About this task: Each line in the data holding "return" should be listed.

----- Available data

-- pv_equiv track=rewrite | github.com/haltosan/RA-python-tools | file_analysis.py | csvSplit
-- ===== SOURCE A (Python) =====
-- def csvSplit(text):
--     """converts csv string to list"""
--     texts = []
--     curString = ""
--     inString = False
--     for char in text:
--         if char == '"':
--             inString = not inString
--         if char == ',' and not inString:
--             texts.append(curString)
--             curString = ""
--         elif char != '"':  # TODO: figure out how to remove only the quotes that escape stuff, not literal quotes
--             curString += str(char)
--     texts.append(curString)
--     return texts
-- ===== SOURCE B (Python) =====
-- def csvSplit(text):
--     """converts csv string to list"""
--     fields = []
--     quotes = 0
--     start = 0
--     for i, char in enumerate(text):
--         if char == '"':
--             quotes += 1
--         elif char == ',' and quotes % 2 == 0:
--             fields.append(text[start:i].replace('"', ''))
--             start = i + 1
--     fields.append(text[start:].replace('"', ''))
--     return fields
-- ===== Notes on version B (the rewrite author's own statement) =====
-- stated objective: alternative
-- what changed: B scans with enumerate keeping only a quote-parity counter and a start index, emitting each field as a slice text[start:i] with quotes stripped in bulk, instead of A's per-character string accumulator and boolean toggle.
import Mathlib
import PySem

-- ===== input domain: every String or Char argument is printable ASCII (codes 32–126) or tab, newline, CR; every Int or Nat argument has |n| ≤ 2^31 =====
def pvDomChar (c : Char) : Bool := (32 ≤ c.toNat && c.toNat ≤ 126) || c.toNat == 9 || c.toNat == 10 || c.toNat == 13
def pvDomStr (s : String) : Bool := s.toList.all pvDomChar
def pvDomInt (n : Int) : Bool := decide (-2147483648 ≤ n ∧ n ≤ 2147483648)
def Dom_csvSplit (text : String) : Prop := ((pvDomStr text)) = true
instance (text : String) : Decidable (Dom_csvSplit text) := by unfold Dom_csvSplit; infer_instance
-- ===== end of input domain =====

-- B finds field boundaries by index with a quote-parity counter and strips quotes per
-- segment in bulk, instead of A's per-character accumulator; objective: alternative.

-- ===== PORT A =====
-- A's loop: state (texts, curString, inString); curString kept as List Char, turned into
-- a String exactly where A appends it to the result list.
def csvSplitGoA (cs : List Char) (texts : List String) (cur : List Char) (inString : Bool) :
    List String :=
  match cs with
  | [] => texts ++ [String.ofList cur]
  | c :: rest =>
    let inString' := if c == '"' then !inString else inString
    if c == ',' && !inString' then
      csvSplitGoA rest (texts ++ [String.ofList cur]) [] inString'
    else if c != '"' then
      csvSplitGoA rest texts (cur ++ [c]) inString'
    else
      csvSplitGoA rest texts cur inString'

def csvSplit (text : String) : List String :=
  csvSplitGoA text.toList [] [] false

-- ===== PORT B =====
-- s.replace('"', '') ported by hand: deleting every occurrence of one character is
-- exactly a filter (exact on all inputs).
def stripQuotes (cs : List Char) : List Char := cs.filter (fun c => c ≠ '"')

-- B's loop: enumerate(text) with state (fields, quotes, start); text[start:i] is
-- (drop start).take (i - start), exact here since 0 ≤ start ≤ i ≤ len(text).
def csvSplitGoB (text : List Char) (cs : List Char) (i : Nat) (fields : List String)
    (quotes : Nat) (start : Nat) : List String :=
  match cs with
  | [] => fields ++ [String.ofList (stripQuotes (text.drop start))]
  | c :: rest =>
    if c == '"' then
      csvSplitGoB text rest (i + 1) fields (quotes + 1) start
    else if c == ',' && quotes % 2 == 0 then
      csvSplitGoB text rest (i + 1)
        (fields ++ [String.ofList (stripQuotes ((text.drop start).take (i - start)))])
        quotes (i + 1)
    else
      csvSplitGoB text rest (i + 1) fields quotes start

def csvSplit_alt (text : String) : List String :=
  csvSplitGoB text.toList text.toList 0 [] 0 0

-- ===== PRECONDITION & SPEC =====
def Spec_csvSplit (text : String) (out : List String) : Prop := out = csvSplit_alt text
instance (text : String) (out : List String) : Decidable (Spec_csvSplit text out) := by unfold Spec_csvSplit; infer_instance

-- ===== CLAIM (what is proved, stated in full; the proofs are below) =====
def Claim_equal_csvSplit : Prop := ∀ (text : String), Dom_csvSplit text → Spec_csvSplit text (csvSplit text)

-- ===== LEMMAS AND PROOFS =====

lemma stripQuotes_append (a b : List Char) :
    stripQuotes (a ++ b) = stripQuotes a ++ stripQuotes b := by
  simp [stripQuotes]

-- Invariant linking the two loops: with text = p ++ cs, i = p.length, start ≤ p.length,
-- A's accumulator is the quote-stripped tail of p from start, and inString is the
-- parity of B's quote counter.
lemma go_eq (cs : List Char) :
    ∀ (p : List Char) (texts : List String) (quotes start : Nat),
      start ≤ p.length →
      csvSplitGoA cs texts (stripQuotes (p.drop start)) (quotes % 2 == 1)
        = csvSplitGoB (p ++ cs) cs p.length texts quotes start := by
  induction cs with
  | nil =>
    intro p texts quotes start h
    simp [csvSplitGoA, csvSplitGoB]
  | cons c rest ih =>
    intro p texts quotes start h
    by_cases hq : c = '"'
    · subst hq
      have h1 : csvSplitGoB (p ++ '"' :: rest) ('"' :: rest) p.length texts quotes start
          = csvSplitGoB (p ++ '"' :: rest) rest (p.length + 1) texts (quotes + 1) start := by
        simp [csvSplitGoB]
      have h2 : p ++ '"' :: rest = (p ++ ['"']) ++ rest := by simp
      have h3 : stripQuotes ((p ++ ['"']).drop start) = stripQuotes (p.drop start) := by
        rw [List.drop_append_of_le_length h, stripQuotes_append]
        simp [stripQuotes]
      have h4 : ((quotes + 1) % 2 == 1) = !(quotes % 2 == 1) := by
        rcases Nat.mod_two_eq_zero_or_one quotes with h0 | h0 <;>
          simp [Nat.add_mod, h0]
      rw [h1, h2]
      have := ih (p ++ ['"']) texts (quotes + 1) start (by simp; omega)
      rw [List.length_append] at this
      simp only [List.length_cons, List.length_nil] at this
      rw [h3] at this
      rw [← this]
      simp [csvSplitGoA, h4]
    · by_cases hc : c = ',' ∧ quotes % 2 = 0
      · obtain ⟨hc1, hc2⟩ := hc
        subst hc1
        have hB : csvSplitGoB (p ++ ',' :: rest) (',' :: rest) p.length texts quotes start
            = csvSplitGoB (p ++ ',' :: rest) rest (p.length + 1)
                (texts ++ [String.ofList (stripQuotes (((p ++ ',' :: rest).drop start).take (p.length - start)))])
                quotes (p.length + 1) := by
          simp [csvSplitGoB, hc2]
        have hslice : ((p ++ ',' :: rest).drop start).take (p.length - start) = p.drop start := by
          rw [List.drop_append_of_le_length h, List.take_append_of_le_length (by simp)]
          simp
        have h2 : p ++ ',' :: rest = (p ++ [',']) ++ rest := by simp
        have hdrop : (p ++ [',']).drop (p.length + 1) = [] := by
          apply List.drop_eq_nil_of_le; simp
        rw [hB, hslice, h2]
        have := ih (p ++ [',']) (texts ++ [String.ofList (stripQuotes (p.drop start))]) quotes
          (p.length + 1) (by simp)
        rw [List.length_append] at this
        simp only [List.length_cons, List.length_nil] at this
        rw [hdrop] at this
        rw [← this]
        simp [csvSplitGoA, stripQuotes, hc2]
      · -- ordinary character: c ≠ '"' and not a splitting comma
        have hA : csvSplitGoA (c :: rest) texts (stripQuotes (p.drop start)) (quotes % 2 == 1)
            = csvSplitGoA rest texts (stripQuotes (p.drop start) ++ [c]) (quotes % 2 == 1) := by
          by_cases hcomma : c = ','
          · subst hcomma
            have : quotes % 2 = 1 := by
              rcases Nat.mod_two_eq_zero_or_one quotes with h0 | h1
              · exact absurd ⟨rfl, h0⟩ hc
              · exact h1
            simp [csvSplitGoA, this]
          · simp [csvSplitGoA, hq, hcomma]
        have hB : csvSplitGoB (p ++ c :: rest) (c :: rest) p.length texts quotes start
            = csvSplitGoB (p ++ c :: rest) rest (p.length + 1) texts quotes start := by
          by_cases hcomma : c = ','
          · subst hcomma
            have h1 : quotes % 2 = 1 := by
              rcases Nat.mod_two_eq_zero_or_one quotes with h0 | h1
              · exact absurd ⟨rfl, h0⟩ hc
              · exact h1
            simp [csvSplitGoB, h1]
          · simp [csvSplitGoB, hq, hcomma]
        have h2 : p ++ c :: rest = (p ++ [c]) ++ rest := by simp
        have h3 : stripQuotes ((p ++ [c]).drop start) = stripQuotes (p.drop start) ++ [c] := by
          rw [List.drop_append_of_le_length h, stripQuotes_append]
          simp [stripQuotes, hq]
        rw [hA, hB, h2]
        have := ih (p ++ [c]) texts quotes start (by simp; omega)
        rw [List.length_append] at this
        simp only [List.length_cons, List.length_nil] at this
        rw [h3] at this
        exact this

-- ===== VERDICT (by name: the statement is the Claim_ definition above) =====
theorem csvSplit_spec : Claim_equal_csvSplit := by
  intro text _
  unfold Spec_csvSplit csvSplit csvSplit_alt
  have := go_eq text.toList [] [] 0 0 (by simp)
  simpa [stripQuotes] using this
-- pv_equiv track=rewrite | github.com/threealgos/rotor-cuda-CROW | Rotor-Colab/Linux/python2.py | analisar_chave
-- ===== SOURCE A (Python) =====
-- def analisar_chave(chave):
--     credito = 0
--     for bit in chave:
--         if bit == '1':
--             credito += 1
--         else:
--             credito -= 1
--     return credito
-- ===== SOURCE B (Python) =====
-- def analisar_chave(chave):
--     return 2 * chave.count('1') - len(chave)
-- ===== Notes on version B (the rewrite author's own statement) =====
-- stated objective: faster
-- what changed: Replaces the per-character Python loop and branch with the closed form 2*chave.count('1') - len(chave): each matching bit contributes +1 and every other character -1, so credit = 2*ones - length.
import Mathlib
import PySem

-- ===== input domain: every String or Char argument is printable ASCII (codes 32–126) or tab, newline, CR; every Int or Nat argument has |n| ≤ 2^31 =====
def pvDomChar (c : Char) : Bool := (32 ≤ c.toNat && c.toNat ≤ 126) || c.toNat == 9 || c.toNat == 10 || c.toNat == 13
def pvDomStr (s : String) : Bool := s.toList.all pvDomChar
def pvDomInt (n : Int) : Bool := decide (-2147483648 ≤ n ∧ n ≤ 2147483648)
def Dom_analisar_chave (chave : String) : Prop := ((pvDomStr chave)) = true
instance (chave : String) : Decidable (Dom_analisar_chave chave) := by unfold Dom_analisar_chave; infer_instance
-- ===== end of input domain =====

-- B replaces A's per-character loop and branch with the closed form 2*count('1') - len (idiomatic).

-- ===== PORT A =====
-- for bit in chave: credito += 1 if bit == '1' else -1
def analisar_chave (chave : String) : Int :=
  chave.toList.foldl (fun credito bit => if bit = '1' then credito + 1 else credito - 1) 0

-- ===== PORT B =====
-- return 2 * chave.count('1') - len(chave)
def analisar_chave_alt (chave : String) : Int :=
  2 * (PySem.Str.count chave "1" : Int) - PySem.Str.len chave

-- ===== PRECONDITION & SPEC =====
def Spec_analisar_chave (chave : String) (out : Int) : Prop := out = analisar_chave_alt chave
instance (chave : String) (out : Int) : Decidable (Spec_analisar_chave chave out) := by unfold Spec_analisar_chave; infer_instance

-- ===== CLAIM (what is proved, stated in full; the proofs are below) =====
def Claim_equal_analisar_chave : Prop := ∀ (chave : String), Dom_analisar_chave chave → Spec_analisar_chave chave (analisar_chave chave)

-- ===== LEMMAS AND PROOFS =====

-- Python's str.count with a single-character needle is List.count on the code points.
theorem count_go_single (s : List Char) : ∀ (fuel acc : Nat), s.length ≤ fuel →
    PySem.Chars.count.go ['1'] fuel s acc = acc + s.count '1' := by
  induction s with
  | nil => intro fuel acc h; cases fuel <;> simp [PySem.Chars.count.go]
  | cons c t ih =>
    intro fuel acc h
    cases fuel with
    | zero => simp at h
    | succ f =>
      rw [PySem.Chars.count.go]
      by_cases hc : c = '1'
      · subst hc
        simp [List.isPrefixOf, ih f (acc + 1) (by simpa using h)]
        omega
      · have hp : ¬ (List.isPrefixOf ['1'] (c :: t) = true) := by
          simp [List.isPrefixOf]; intro hb; exact hc (by simpa using hb.symm)
        simp [hp, ih f acc (by simpa using h), hc]

theorem chars_count_single (s : List Char) : PySem.Chars.count s ['1'] = s.count '1' := by
  simp [PySem.Chars.count, count_go_single s s.length 0 le_rfl]

-- A's fold maintains credito = ones so far − others so far = 2·ones − length so far.
theorem fold_eq (s : List Char) : ∀ (a : Int),
    s.foldl (fun credito bit => if bit = '1' then credito + 1 else credito - 1) a
      = a + 2 * (s.count '1' : Int) - s.length := by
  induction s with
  | nil => intro a; simp
  | cons c t ih =>
    intro a
    by_cases hc : c = '1' <;> simp [hc, ih] <;> ring

-- ===== VERDICT (by name: the statement is the Claim_ definition above) =====
theorem analisar_chave_spec : Claim_equal_analisar_chave := by
  intro chave _
  unfold Spec_analisar_chave analisar_chave analisar_chave_alt
  rw [fold_eq]
  simp [PySem.Str.count_eq, PySem.Str.len_eq, chars_count_single]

----------

Answer to the exercise:
--     return texts
--     return fields
--     return credito
--     return 2 * chave.count('1') - len(chave)
-- return 2 * chave.count('1') - len(chave)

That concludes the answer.